Interactions between nitrifiers (AOA and AOB) and anammox bacteria had been recorded in the Black Sea (Lam et al. 2007) and in the Peruvian oxygen minimum zone (Lam et al. 2009), where nitrifiers were proposed to supply the nitrite to anammox to form a nitrification-anammox coupling. The significantly and positively correlations between AOA diversity and abundance with the anammox bacteria hzo gene abundances might also indicate that the complex interactions not only exist among microorganisms and mangrove forest but also within different N-transforming microorganisms. However, no similar relationships were found in between AOB and anammox bacteria, which indicated that AOB communities might be also affected by other environmental factors, such as salinity. Indeed, AOB diversity and abundances were found to be significantly correlated with salinity. Since salinity is a particularly important parameter for ammonia oxidation in coastal and estuary sediments, in part because of its influence on NH +4 adsorption in sediments (Boatman and Murray 1982; Boynton and Kemp 1985), it is thus reasonable that salinity has a strong influence on AOB which might be more important on nitrification in mangrove sediments. In addition, a positive correlation between AOA abundance and pH, and negative correlations between AOB abundance and AOB amoA/AOA amoA ratios with pH were found in the present study, indicating that sediment pH is also an important factor affecting the abundances of AOA and AOB in mangrove sediments (Table 3).

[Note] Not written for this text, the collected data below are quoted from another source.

-- pv_equiv track=rewrite | github.com/mcw-anesthesiology/residentprogram | resources/scripts/plot_scenarios_vs_subcompetencies.py | parse_header
-- ===== SOURCE A (Python) =====
-- def parse_header(row):
--     scenarios = []
--     subcompetencies = []
--
--     for name in row.keys():
--         if name.endswith("bas") or name.endswith("adv"):
--             scenarios.append(name)
--         elif len(scenarios) > 0:
--             subcompetencies.append(name)
--
--     return scenarios, subcompetencies
-- ===== SOURCE B (Python) =====
-- from itertools import dropwhile
--
-- def parse_header(row):
--     def is_scen(k):
--         return k.endswith("bas") or k.endswith("adv")
--     keys = list(row.keys())
--     scenarios = [k for k in keys if is_scen(k)]
--     tail = list(dropwhile(lambda k: not is_scen(k), keys))
--     subcompetencies = [k for k in tail if not is_scen(k)]
--     return scenarios, subcompetencies
-- ===== Notes on version B (the rewrite author's own statement) =====
-- stated objective: simpler
-- what changed: Replaces A's single stateful accumulating loop with two stateless passes: a filter for scenario keys and a dropwhile-anchored suffix filter for subcompetencies.
import Mathlib
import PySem

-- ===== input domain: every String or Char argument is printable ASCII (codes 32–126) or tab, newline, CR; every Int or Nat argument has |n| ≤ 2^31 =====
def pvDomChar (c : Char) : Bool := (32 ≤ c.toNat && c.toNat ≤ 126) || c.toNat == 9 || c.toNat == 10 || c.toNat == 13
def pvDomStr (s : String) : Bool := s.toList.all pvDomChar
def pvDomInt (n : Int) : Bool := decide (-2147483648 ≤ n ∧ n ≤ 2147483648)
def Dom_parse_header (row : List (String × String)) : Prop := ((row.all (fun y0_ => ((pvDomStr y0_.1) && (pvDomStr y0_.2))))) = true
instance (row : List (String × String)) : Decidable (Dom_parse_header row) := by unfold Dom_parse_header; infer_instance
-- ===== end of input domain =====

-- B replaces A's single stateful loop by a filter pass plus a dropwhile-anchored suffix filter (simpler, same cost).


-- ===== PORT A =====
-- name.endswith("bas") or name.endswith("adv")
def pvIsScen (name : String) : Bool :=
  PySem.Str.endswith name "bas" || PySem.Str.endswith name "adv"

-- A: one loop over the keys carrying the pair (scenarios, subcompetencies)
def parse_header (row : List (String × String)) : List String × List String :=
  (row.map Prod.fst).foldl
    (fun (st : List String × List String) name =>
      if pvIsScen name then (st.1 ++ [name], st.2)
      else if st.1.length > 0 then (st.1, st.2 ++ [name])
      else st)
    ([], [])

-- ===== PORT B =====
-- B: filter pass for scenarios; dropwhile to the first scenario, then filter the tail
def parse_header_alt (row : List (String × String)) : List String × List String :=
  let keys := row.map Prod.fst
  (keys.filter (fun k => pvIsScen k),
   (keys.dropWhile (fun k => !pvIsScen k)).filter (fun k => !pvIsScen k))

-- ===== PRECONDITION & SPEC =====
def Spec_parse_header (row : List (String × String)) (out : List String × List String) : Prop := out = parse_header_alt row
instance (row : List (String × String)) (out : List String × List String) : Decidable (Spec_parse_header row out) := by unfold Spec_parse_header; infer_instance

-- ===== CLAIM (what is proved, stated in full; the proofs are below) =====
def Claim_equal_parse_header : Prop := ∀ (row : List (String × String)), Dom_parse_header row → Spec_parse_header row (parse_header row)

-- ===== LEMMAS AND PROOFS =====

-- Once a scenario has been seen (first component nonempty), A's loop appends filters.
theorem pv_fold_nonempty (ks : List String) (s ss : List String) (hs : s ≠ []) :
    ks.foldl
      (fun (st : List String × List String) name =>
        if pvIsScen name then (st.1 ++ [name], st.2)
        else if st.1.length > 0 then (st.1, st.2 ++ [name])
        else st)
      (s, ss)
    = (s ++ ks.filter (fun k => pvIsScen k), ss ++ ks.filter (fun k => !pvIsScen k)) := by
  induction ks generalizing s ss with
  | nil => simp
  | cons k t ih =>
    simp only [List.foldl_cons]
    by_cases h : pvIsScen k = true
    · simp only [h, if_true]
      rw [ih (s ++ [k]) ss (by simp)]
      simp [h]
    · have hlen : s.length > 0 := List.length_pos_of_ne_nil hs
      rw [Bool.not_eq_true] at h
      simp only [h, Bool.false_eq_true, if_false, gt_iff_lt, if_pos hlen]
      rw [ih s (ss ++ [k]) hs]
      simp [h]

-- From the empty state, A's fold equals B's two passes.
theorem pv_fold_empty (ks : List String) :
    ks.foldl
      (fun (st : List String × List String) name =>
        if pvIsScen name then (st.1 ++ [name], st.2)
        else if st.1.length > 0 then (st.1, st.2 ++ [name])
        else st)
      ([], [])
    = (ks.filter (fun k => pvIsScen k),
       (ks.dropWhile (fun k => !pvIsScen k)).filter (fun k => !pvIsScen k)) := by
  induction ks with
  | nil => simp
  | cons k t ih =>
    simp only [List.foldl_cons]
    by_cases h : pvIsScen k = true
    · simp only [h, if_true]
      rw [List.nil_append, pv_fold_nonempty t [k] [] (by simp)]
      simp [List.dropWhile_cons, h, List.filter_cons]
    · rw [Bool.not_eq_true] at h
      simp only [h, Bool.false_eq_true, if_false, List.length_nil, gt_iff_lt,
        lt_irrefl, if_false]
      rw [ih]
      simp [List.dropWhile_cons, h, List.filter_cons]

-- ===== VERDICT (by name: the statement is the Claim_ definition above) =====
theorem parse_header_spec : Claim_equal_parse_header := by
  intro row _
  unfold Spec_parse_header parse_header parse_header_alt
  exact pv_fold_empty (row.map Prod.fst)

In conclusion, unique phylogenetic groups of archaeal and bacterial amoA genes were revealed in mangrove sediments, indicating site specific AOA and AOB occur in Mai Po mangrove sediments. The spatial distribution of AOA and AOB communities and abundances were strongly influenced by the presence of mangrove trees, nitrogen substrates, and anammox bacteria. Furthermore, the higher abundance of AOB than AOA indicated that AOB may play a more important role on nitrification in the mangrove sediment. The results provide more specific information on more effective use of mangrove wetlands as alternative biological systems for treatment of wastewater or surface run-off containing high inorganic nitrogen.